# The data:
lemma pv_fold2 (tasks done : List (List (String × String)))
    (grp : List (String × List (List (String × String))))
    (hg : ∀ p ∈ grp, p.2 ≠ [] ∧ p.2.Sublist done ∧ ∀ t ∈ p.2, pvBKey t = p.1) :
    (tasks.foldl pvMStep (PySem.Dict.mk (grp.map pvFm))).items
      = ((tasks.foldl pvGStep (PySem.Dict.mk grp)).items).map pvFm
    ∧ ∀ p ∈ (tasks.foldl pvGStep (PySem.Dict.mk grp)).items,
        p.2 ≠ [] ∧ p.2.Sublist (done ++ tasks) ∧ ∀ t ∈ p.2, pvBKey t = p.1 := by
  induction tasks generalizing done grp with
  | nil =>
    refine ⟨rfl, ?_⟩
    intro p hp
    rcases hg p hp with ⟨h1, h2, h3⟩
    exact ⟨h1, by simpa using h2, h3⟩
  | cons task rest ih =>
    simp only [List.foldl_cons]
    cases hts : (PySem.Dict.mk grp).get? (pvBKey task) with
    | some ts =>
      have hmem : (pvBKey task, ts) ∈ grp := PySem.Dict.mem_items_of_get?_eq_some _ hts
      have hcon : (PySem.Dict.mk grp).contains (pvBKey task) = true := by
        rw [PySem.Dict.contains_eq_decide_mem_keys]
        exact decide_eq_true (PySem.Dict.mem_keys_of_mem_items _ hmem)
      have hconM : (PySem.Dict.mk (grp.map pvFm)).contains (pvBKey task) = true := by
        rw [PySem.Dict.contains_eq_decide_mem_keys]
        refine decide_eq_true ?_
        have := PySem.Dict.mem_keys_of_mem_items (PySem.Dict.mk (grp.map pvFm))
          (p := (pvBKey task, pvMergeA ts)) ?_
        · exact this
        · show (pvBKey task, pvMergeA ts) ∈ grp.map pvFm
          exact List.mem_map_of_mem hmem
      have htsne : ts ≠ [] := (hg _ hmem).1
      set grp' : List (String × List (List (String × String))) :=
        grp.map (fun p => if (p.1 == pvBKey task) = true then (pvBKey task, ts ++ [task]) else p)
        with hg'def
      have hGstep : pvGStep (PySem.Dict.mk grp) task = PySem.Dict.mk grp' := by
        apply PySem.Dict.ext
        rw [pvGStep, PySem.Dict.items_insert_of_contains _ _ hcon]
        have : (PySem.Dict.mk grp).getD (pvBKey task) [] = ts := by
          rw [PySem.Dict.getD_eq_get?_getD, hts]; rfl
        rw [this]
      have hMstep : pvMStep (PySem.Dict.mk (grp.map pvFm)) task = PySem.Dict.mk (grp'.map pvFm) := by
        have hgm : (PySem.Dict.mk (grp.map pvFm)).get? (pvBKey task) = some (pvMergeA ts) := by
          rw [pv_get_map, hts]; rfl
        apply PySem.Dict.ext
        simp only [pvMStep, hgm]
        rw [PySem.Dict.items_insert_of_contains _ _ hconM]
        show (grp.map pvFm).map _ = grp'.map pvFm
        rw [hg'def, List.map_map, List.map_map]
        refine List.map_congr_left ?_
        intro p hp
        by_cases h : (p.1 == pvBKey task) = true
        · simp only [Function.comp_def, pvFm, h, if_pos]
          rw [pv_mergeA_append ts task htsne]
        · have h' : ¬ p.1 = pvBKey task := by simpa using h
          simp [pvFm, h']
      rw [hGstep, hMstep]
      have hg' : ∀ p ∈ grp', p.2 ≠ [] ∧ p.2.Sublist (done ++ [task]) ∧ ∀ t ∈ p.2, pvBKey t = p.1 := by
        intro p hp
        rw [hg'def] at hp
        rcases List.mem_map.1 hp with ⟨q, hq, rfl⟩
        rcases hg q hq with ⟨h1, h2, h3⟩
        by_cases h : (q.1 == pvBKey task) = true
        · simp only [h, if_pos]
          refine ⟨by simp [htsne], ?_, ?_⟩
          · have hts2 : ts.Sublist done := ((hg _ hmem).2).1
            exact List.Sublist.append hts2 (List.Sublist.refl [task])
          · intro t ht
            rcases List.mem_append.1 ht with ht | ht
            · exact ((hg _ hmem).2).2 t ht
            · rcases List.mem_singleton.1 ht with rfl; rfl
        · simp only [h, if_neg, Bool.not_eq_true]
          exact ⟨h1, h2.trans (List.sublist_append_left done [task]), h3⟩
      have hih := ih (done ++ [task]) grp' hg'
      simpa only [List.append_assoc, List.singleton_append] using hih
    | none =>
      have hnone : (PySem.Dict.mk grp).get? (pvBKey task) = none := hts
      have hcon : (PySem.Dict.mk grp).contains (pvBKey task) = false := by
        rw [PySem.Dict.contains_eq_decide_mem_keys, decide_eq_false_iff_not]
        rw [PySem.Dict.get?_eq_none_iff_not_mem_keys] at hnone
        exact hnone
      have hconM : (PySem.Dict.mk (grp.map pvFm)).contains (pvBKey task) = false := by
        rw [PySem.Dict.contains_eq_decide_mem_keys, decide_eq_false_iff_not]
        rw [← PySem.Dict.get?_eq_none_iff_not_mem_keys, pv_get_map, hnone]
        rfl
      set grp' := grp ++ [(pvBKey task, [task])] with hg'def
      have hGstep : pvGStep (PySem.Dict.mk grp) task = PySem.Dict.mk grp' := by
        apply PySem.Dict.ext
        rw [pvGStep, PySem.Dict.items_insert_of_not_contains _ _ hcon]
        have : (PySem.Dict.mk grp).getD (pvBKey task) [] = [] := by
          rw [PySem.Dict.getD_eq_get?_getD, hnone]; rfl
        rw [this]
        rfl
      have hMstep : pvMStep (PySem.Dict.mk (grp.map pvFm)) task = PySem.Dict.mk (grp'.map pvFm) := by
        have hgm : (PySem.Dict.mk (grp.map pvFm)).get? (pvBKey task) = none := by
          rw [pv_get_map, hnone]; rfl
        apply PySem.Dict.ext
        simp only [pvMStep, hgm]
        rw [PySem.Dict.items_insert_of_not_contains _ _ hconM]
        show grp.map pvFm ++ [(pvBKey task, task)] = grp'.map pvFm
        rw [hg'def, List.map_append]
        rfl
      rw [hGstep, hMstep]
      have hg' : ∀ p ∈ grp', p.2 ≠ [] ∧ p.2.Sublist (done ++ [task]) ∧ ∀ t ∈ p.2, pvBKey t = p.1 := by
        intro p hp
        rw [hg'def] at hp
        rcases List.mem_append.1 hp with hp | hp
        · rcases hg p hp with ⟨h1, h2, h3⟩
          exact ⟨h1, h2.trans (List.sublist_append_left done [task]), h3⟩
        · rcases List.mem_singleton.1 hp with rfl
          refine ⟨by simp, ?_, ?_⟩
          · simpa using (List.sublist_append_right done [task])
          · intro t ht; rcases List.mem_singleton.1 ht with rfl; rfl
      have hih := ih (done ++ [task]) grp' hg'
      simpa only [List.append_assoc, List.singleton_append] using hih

# Description of the task:
Please repeat every entry, exactly as it was written.

# The completed task:
lemma pv_fold2 (tasks done : List (List (String × String)))
    (grp : List (String × List (List (String × String))))
    (hg : ∀ p ∈ grp, p.2 ≠ [] ∧ p.2.Sublist done ∧ ∀ t ∈ p.2, pvBKey t = p.1) :
    (tasks.foldl pvMStep (PySem.Dict.mk (grp.map pvFm))).items
      = ((tasks.foldl pvGStep (PySem.Dict.mk grp)).items).map pvFm
    ∧ ∀ p ∈ (tasks.foldl pvGStep (PySem.Dict.mk grp)).items,
        p.2 ≠ [] ∧ p.2.Sublist (done ++ tasks) ∧ ∀ t ∈ p.2, pvBKey t = p.1 := by
  induction tasks generalizing done grp with
  | nil =>
    refine ⟨rfl, ?_⟩
    intro p hp
    rcases hg p hp with ⟨h1, h2, h3⟩
    exact ⟨h1, by simpa using h2, h3⟩
  | cons task rest ih =>
    simp only [List.foldl_cons]
    cases hts : (PySem.Dict.mk grp).get? (pvBKey task) with
    | some ts =>
      have hmem : (pvBKey task, ts) ∈ grp := PySem.Dict.mem_items_of_get?_eq_some _ hts
      have hcon : (PySem.Dict.mk grp).contains (pvBKey task) = true := by
        rw [PySem.Dict.contains_eq_decide_mem_keys]
        exact decide_eq_true (PySem.Dict.mem_keys_of_mem_items _ hmem)
      have hconM : (PySem.Dict.mk (grp.map pvFm)).contains (pvBKey task) = true := by
        rw [PySem.Dict.contains_eq_decide_mem_keys]
        refine decide_eq_true ?_
        have := PySem.Dict.mem_keys_of_mem_items (PySem.Dict.mk (grp.map pvFm))
          (p := (pvBKey task, pvMergeA ts)) ?_
        · exact this
        · show (pvBKey task, pvMergeA ts) ∈ grp.map pvFm
          exact List.mem_map_of_mem hmem
      have htsne : ts ≠ [] := (hg _ hmem).1
      set grp' : List (String × List (List (String × String))) :=
        grp.map (fun p => if (p.1 == pvBKey task) = true then (pvBKey task, ts ++ [task]) else p)
        with hg'def
      have hGstep : pvGStep (PySem.Dict.mk grp) task = PySem.Dict.mk grp' := by
        apply PySem.Dict.ext
        rw [pvGStep, PySem.Dict.items_insert_of_contains _ _ hcon]
        have : (PySem.Dict.mk grp).getD (pvBKey task) [] = ts := by
          rw [PySem.Dict.getD_eq_get?_getD, hts]; rfl
        rw [this]
      have hMstep : pvMStep (PySem.Dict.mk (grp.map pvFm)) task = PySem.Dict.mk (grp'.map pvFm) := by
        have hgm : (PySem.Dict.mk (grp.map pvFm)).get? (pvBKey task) = some (pvMergeA ts) := by
          rw [pv_get_map, hts]; rfl
        apply PySem.Dict.ext
        simp only [pvMStep, hgm]
        rw [PySem.Dict.items_insert_of_contains _ _ hconM]
        show (grp.map pvFm).map _ = grp'.map pvFm
        rw [hg'def, List.map_map, List.map_map]
        refine List.map_congr_left ?_
        intro p hp
        by_cases h : (p.1 == pvBKey task) = true
        · simp only [Function.comp_def, pvFm, h, if_pos]
          rw [pv_mergeA_append ts task htsne]
        · have h' : ¬ p.1 = pvBKey task := by simpa using h
          simp [pvFm, h']
      rw [hGstep, hMstep]
      have hg' : ∀ p ∈ grp', p.2 ≠ [] ∧ p.2.Sublist (done ++ [task]) ∧ ∀ t ∈ p.2, pvBKey t = p.1 := by
        intro p hp
        rw [hg'def] at hp
        rcases List.mem_map.1 hp with ⟨q, hq, rfl⟩
        rcases hg q hq with ⟨h1, h2, h3⟩
        by_cases h : (q.1 == pvBKey task) = true
        · simp only [h, if_pos]
          refine ⟨by simp [htsne], ?_, ?_⟩
          · have hts2 : ts.Sublist done := ((hg _ hmem).2).1
            exact List.Sublist.append hts2 (List.Sublist.refl [task])
          · intro t ht
            rcases List.mem_append.1 ht with ht | ht
            · exact ((hg _ hmem).2).2 t ht
            · rcases List.mem_singleton.1 ht with rfl; rfl
        · simp only [h, if_neg, Bool.not_eq_true]
          exact ⟨h1, h2.trans (List.sublist_append_left done [task]), h3⟩
      have hih := ih (done ++ [task]) grp' hg'
      simpa only [List.append_assoc, List.singleton_append] using hih
    | none =>
      have hnone : (PySem.Dict.mk grp).get? (pvBKey task) = none := hts
      have hcon : (PySem.Dict.mk grp).contains (pvBKey task) = false := by
        rw [PySem.Dict.contains_eq_decide_mem_keys, decide_eq_false_iff_not]
        rw [PySem.Dict.get?_eq_none_iff_not_mem_keys] at hnone
        exact hnone
      have hconM : (PySem.Dict.mk (grp.map pvFm)).contains (pvBKey task) = false := by
        rw [PySem.Dict.contains_eq_decide_mem_keys, decide_eq_false_iff_not]
        rw [← PySem.Dict.get?_eq_none_iff_not_mem_keys, pv_get_map, hnone]
        rfl
      set grp' := grp ++ [(pvBKey task, [task])] with hg'def
      have hGstep : pvGStep (PySem.Dict.mk grp) task = PySem.Dict.mk grp' := by
        apply PySem.Dict.ext
        rw [pvGStep, PySem.Dict.items_insert_of_not_contains _ _ hcon]
        have : (PySem.Dict.mk grp).getD (pvBKey task) [] = [] := by
          rw [PySem.Dict.getD_eq_get?_getD, hnone]; rfl
        rw [this]
        rfl
      have hMstep : pvMStep (PySem.Dict.mk (grp.map pvFm)) task = PySem.Dict.mk (grp'.map pvFm) := by
        have hgm : (PySem.Dict.mk (grp.map pvFm)).get? (pvBKey task) = none := by
          rw [pv_get_map, hnone]; rfl
        apply PySem.Dict.ext
        simp only [pvMStep, hgm]
        rw [PySem.Dict.items_insert_of_not_contains _ _ hconM]
        show grp.map pvFm ++ [(pvBKey task, task)] = grp'.map pvFm
        rw [hg'def, List.map_append]
        rfl
      rw [hGstep, hMstep]
      have hg' : ∀ p ∈ grp', p.2 ≠ [] ∧ p.2.Sublist (done ++ [task]) ∧ ∀ t ∈ p.2, pvBKey t = p.1 := by
        intro p hp
        rw [hg'def] at hp
        rcases List.mem_append.1 hp with hp | hp
        · rcases hg p hp with ⟨h1, h2, h3⟩
          exact ⟨h1, h2.trans (List.sublist_append_left done [task]), h3⟩
        · rcases List.mem_singleton.1 hp with rfl
          refine ⟨by simp, ?_, ?_⟩
          · simpa using (List.sublist_append_right done [task])
          · intro t ht; rcases List.mem_singleton.1 ht with rfl; rfl
      have hih := ih (done ++ [task]) grp' hg'
      simpa only [List.append_assoc, List.singleton_append] using hih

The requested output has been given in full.